REQUIREMENT: Whenever a line below includes the string "domain", show it.

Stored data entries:
--- START ---

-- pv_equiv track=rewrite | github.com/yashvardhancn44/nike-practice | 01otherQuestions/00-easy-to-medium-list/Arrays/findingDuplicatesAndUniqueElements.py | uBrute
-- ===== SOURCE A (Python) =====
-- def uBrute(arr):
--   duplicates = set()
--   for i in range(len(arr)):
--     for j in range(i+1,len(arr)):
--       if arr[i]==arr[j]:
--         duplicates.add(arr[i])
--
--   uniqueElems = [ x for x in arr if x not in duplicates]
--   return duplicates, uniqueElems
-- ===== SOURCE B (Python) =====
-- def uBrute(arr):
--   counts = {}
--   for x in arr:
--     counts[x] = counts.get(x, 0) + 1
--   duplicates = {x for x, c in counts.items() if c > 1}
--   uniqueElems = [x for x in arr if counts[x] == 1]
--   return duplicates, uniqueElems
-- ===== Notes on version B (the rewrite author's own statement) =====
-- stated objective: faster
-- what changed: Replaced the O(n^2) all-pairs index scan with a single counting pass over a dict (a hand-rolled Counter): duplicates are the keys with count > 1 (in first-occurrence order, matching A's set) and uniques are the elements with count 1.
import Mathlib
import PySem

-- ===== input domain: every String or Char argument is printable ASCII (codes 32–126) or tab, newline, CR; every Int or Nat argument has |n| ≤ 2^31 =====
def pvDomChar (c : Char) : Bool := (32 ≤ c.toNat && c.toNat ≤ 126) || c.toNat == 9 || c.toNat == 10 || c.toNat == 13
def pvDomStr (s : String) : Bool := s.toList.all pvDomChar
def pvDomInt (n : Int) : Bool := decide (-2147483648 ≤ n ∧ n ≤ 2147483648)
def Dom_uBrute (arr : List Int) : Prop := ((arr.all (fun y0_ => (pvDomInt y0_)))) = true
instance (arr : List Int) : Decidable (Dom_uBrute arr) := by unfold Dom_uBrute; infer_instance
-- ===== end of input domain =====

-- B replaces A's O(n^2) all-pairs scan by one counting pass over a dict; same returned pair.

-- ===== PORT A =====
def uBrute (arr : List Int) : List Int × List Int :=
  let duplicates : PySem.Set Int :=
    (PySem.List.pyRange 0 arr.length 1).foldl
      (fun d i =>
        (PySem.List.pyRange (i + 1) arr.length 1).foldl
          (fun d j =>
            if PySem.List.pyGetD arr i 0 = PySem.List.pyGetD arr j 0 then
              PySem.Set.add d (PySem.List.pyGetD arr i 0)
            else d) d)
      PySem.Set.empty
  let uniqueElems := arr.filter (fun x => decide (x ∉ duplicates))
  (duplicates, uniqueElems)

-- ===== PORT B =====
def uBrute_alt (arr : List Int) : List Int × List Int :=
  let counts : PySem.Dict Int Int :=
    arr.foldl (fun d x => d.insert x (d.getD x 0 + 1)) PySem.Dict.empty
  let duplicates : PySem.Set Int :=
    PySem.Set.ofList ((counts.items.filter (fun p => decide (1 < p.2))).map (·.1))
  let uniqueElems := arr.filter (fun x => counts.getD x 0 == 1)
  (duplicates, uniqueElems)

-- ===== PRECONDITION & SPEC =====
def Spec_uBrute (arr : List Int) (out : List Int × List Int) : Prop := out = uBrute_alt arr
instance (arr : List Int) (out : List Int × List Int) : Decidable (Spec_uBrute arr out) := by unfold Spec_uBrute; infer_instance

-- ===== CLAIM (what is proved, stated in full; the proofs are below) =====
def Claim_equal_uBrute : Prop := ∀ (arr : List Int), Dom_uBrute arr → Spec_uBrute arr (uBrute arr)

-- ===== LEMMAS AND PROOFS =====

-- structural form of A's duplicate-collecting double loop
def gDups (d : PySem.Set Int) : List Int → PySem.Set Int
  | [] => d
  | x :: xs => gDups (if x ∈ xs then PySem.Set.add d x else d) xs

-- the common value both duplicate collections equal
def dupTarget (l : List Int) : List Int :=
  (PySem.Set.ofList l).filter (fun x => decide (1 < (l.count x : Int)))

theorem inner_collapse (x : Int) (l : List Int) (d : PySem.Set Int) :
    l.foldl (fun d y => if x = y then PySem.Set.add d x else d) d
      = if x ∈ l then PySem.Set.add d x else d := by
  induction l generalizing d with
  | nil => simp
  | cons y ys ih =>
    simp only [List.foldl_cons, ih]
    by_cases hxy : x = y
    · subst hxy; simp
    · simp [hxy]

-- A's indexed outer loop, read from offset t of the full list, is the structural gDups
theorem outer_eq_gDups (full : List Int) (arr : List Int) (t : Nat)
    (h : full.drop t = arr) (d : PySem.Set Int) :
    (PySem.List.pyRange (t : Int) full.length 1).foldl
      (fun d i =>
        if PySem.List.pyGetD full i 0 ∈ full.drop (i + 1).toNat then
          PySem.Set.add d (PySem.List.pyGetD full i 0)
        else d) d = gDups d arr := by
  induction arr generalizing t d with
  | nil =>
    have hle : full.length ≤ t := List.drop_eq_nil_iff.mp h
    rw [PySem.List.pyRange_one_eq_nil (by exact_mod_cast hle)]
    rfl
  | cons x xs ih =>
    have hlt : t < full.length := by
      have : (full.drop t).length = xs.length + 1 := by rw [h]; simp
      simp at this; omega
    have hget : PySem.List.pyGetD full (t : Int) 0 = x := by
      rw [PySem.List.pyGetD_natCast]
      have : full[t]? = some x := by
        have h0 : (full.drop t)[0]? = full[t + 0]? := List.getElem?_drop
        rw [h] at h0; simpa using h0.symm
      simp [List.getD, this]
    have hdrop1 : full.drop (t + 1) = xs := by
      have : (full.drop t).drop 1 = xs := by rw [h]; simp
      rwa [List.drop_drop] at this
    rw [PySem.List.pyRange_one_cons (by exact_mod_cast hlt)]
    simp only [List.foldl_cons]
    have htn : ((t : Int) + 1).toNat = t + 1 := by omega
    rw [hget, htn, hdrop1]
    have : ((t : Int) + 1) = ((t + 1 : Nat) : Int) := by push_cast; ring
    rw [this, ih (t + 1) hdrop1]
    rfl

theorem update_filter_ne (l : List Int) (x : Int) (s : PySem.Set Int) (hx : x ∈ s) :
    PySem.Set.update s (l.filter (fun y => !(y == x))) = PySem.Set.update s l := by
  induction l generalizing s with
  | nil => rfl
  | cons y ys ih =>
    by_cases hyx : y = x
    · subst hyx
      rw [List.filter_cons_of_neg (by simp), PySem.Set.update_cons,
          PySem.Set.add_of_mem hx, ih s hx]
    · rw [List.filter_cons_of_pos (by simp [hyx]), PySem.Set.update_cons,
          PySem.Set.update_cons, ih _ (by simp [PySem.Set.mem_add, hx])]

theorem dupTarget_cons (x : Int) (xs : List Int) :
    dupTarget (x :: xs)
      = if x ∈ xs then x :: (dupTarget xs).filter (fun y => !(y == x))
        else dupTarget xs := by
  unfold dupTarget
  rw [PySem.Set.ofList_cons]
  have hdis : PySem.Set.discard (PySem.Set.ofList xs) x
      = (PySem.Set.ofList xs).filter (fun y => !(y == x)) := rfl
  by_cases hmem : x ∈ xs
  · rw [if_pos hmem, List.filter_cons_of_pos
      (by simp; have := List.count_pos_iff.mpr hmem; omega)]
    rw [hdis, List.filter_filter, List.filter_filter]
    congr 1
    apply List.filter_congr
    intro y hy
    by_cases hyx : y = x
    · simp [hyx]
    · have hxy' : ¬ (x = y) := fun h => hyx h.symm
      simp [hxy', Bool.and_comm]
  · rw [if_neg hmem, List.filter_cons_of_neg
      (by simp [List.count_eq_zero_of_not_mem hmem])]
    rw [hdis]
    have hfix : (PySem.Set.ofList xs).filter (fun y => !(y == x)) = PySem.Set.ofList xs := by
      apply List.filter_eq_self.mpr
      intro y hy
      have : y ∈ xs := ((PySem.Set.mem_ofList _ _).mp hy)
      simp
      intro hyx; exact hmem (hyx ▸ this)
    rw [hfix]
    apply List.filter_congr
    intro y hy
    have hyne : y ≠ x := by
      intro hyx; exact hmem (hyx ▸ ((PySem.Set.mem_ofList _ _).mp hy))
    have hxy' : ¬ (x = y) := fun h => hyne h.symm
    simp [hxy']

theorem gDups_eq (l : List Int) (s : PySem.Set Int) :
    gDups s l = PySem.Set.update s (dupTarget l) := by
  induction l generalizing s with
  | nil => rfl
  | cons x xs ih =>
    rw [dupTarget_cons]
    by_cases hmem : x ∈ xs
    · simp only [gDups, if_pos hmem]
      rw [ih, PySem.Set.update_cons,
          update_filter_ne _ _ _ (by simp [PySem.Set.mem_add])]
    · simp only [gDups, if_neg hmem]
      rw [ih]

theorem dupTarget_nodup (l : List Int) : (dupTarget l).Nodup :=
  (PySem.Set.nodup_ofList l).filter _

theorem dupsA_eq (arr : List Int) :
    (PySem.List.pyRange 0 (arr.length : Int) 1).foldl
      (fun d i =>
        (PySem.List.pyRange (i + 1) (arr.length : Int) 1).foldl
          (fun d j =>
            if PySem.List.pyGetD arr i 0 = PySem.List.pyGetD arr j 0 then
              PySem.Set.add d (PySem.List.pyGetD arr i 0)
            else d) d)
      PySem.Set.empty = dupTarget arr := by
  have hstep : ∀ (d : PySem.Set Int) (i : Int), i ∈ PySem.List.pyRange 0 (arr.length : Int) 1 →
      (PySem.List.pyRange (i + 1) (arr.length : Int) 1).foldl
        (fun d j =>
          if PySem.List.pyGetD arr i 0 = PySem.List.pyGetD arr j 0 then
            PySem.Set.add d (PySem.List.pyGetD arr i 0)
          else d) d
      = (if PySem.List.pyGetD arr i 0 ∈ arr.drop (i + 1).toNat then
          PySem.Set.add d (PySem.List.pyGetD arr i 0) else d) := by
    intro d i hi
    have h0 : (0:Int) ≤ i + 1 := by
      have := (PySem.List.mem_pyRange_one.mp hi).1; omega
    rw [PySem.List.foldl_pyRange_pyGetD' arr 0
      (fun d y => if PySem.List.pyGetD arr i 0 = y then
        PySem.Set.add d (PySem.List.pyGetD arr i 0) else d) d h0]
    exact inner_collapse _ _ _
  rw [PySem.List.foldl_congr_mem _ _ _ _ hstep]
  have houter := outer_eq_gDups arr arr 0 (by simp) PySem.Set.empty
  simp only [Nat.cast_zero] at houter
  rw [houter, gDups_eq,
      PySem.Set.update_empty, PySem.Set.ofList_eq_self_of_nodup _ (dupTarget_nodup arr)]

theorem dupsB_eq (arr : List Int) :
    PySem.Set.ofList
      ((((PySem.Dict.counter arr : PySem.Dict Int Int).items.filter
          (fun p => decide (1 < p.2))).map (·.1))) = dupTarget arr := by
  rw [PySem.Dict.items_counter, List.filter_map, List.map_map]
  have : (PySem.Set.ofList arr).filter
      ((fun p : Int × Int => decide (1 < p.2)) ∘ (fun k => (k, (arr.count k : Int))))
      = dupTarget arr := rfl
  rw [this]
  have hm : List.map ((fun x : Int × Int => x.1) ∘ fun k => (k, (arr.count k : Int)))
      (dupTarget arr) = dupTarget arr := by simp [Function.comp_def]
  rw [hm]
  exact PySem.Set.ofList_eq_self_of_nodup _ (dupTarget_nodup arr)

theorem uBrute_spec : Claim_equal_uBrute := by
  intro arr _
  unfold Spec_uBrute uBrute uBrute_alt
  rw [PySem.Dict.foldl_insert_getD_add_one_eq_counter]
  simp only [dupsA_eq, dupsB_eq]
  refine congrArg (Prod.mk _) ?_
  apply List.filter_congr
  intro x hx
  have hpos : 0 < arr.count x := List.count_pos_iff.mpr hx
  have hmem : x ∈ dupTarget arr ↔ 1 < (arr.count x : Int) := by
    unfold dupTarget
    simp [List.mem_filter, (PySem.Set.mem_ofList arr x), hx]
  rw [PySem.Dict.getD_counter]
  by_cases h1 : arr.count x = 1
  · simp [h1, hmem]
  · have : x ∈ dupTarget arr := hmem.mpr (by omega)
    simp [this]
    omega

--- END ---

OUTPUT:
-- ===== input domain: every String or Char argument is printable ASCII (codes 32–126) or tab, newline, CR; every Int or Nat argument has |n| ≤ 2^31 =====
-- ===== end of input domain =====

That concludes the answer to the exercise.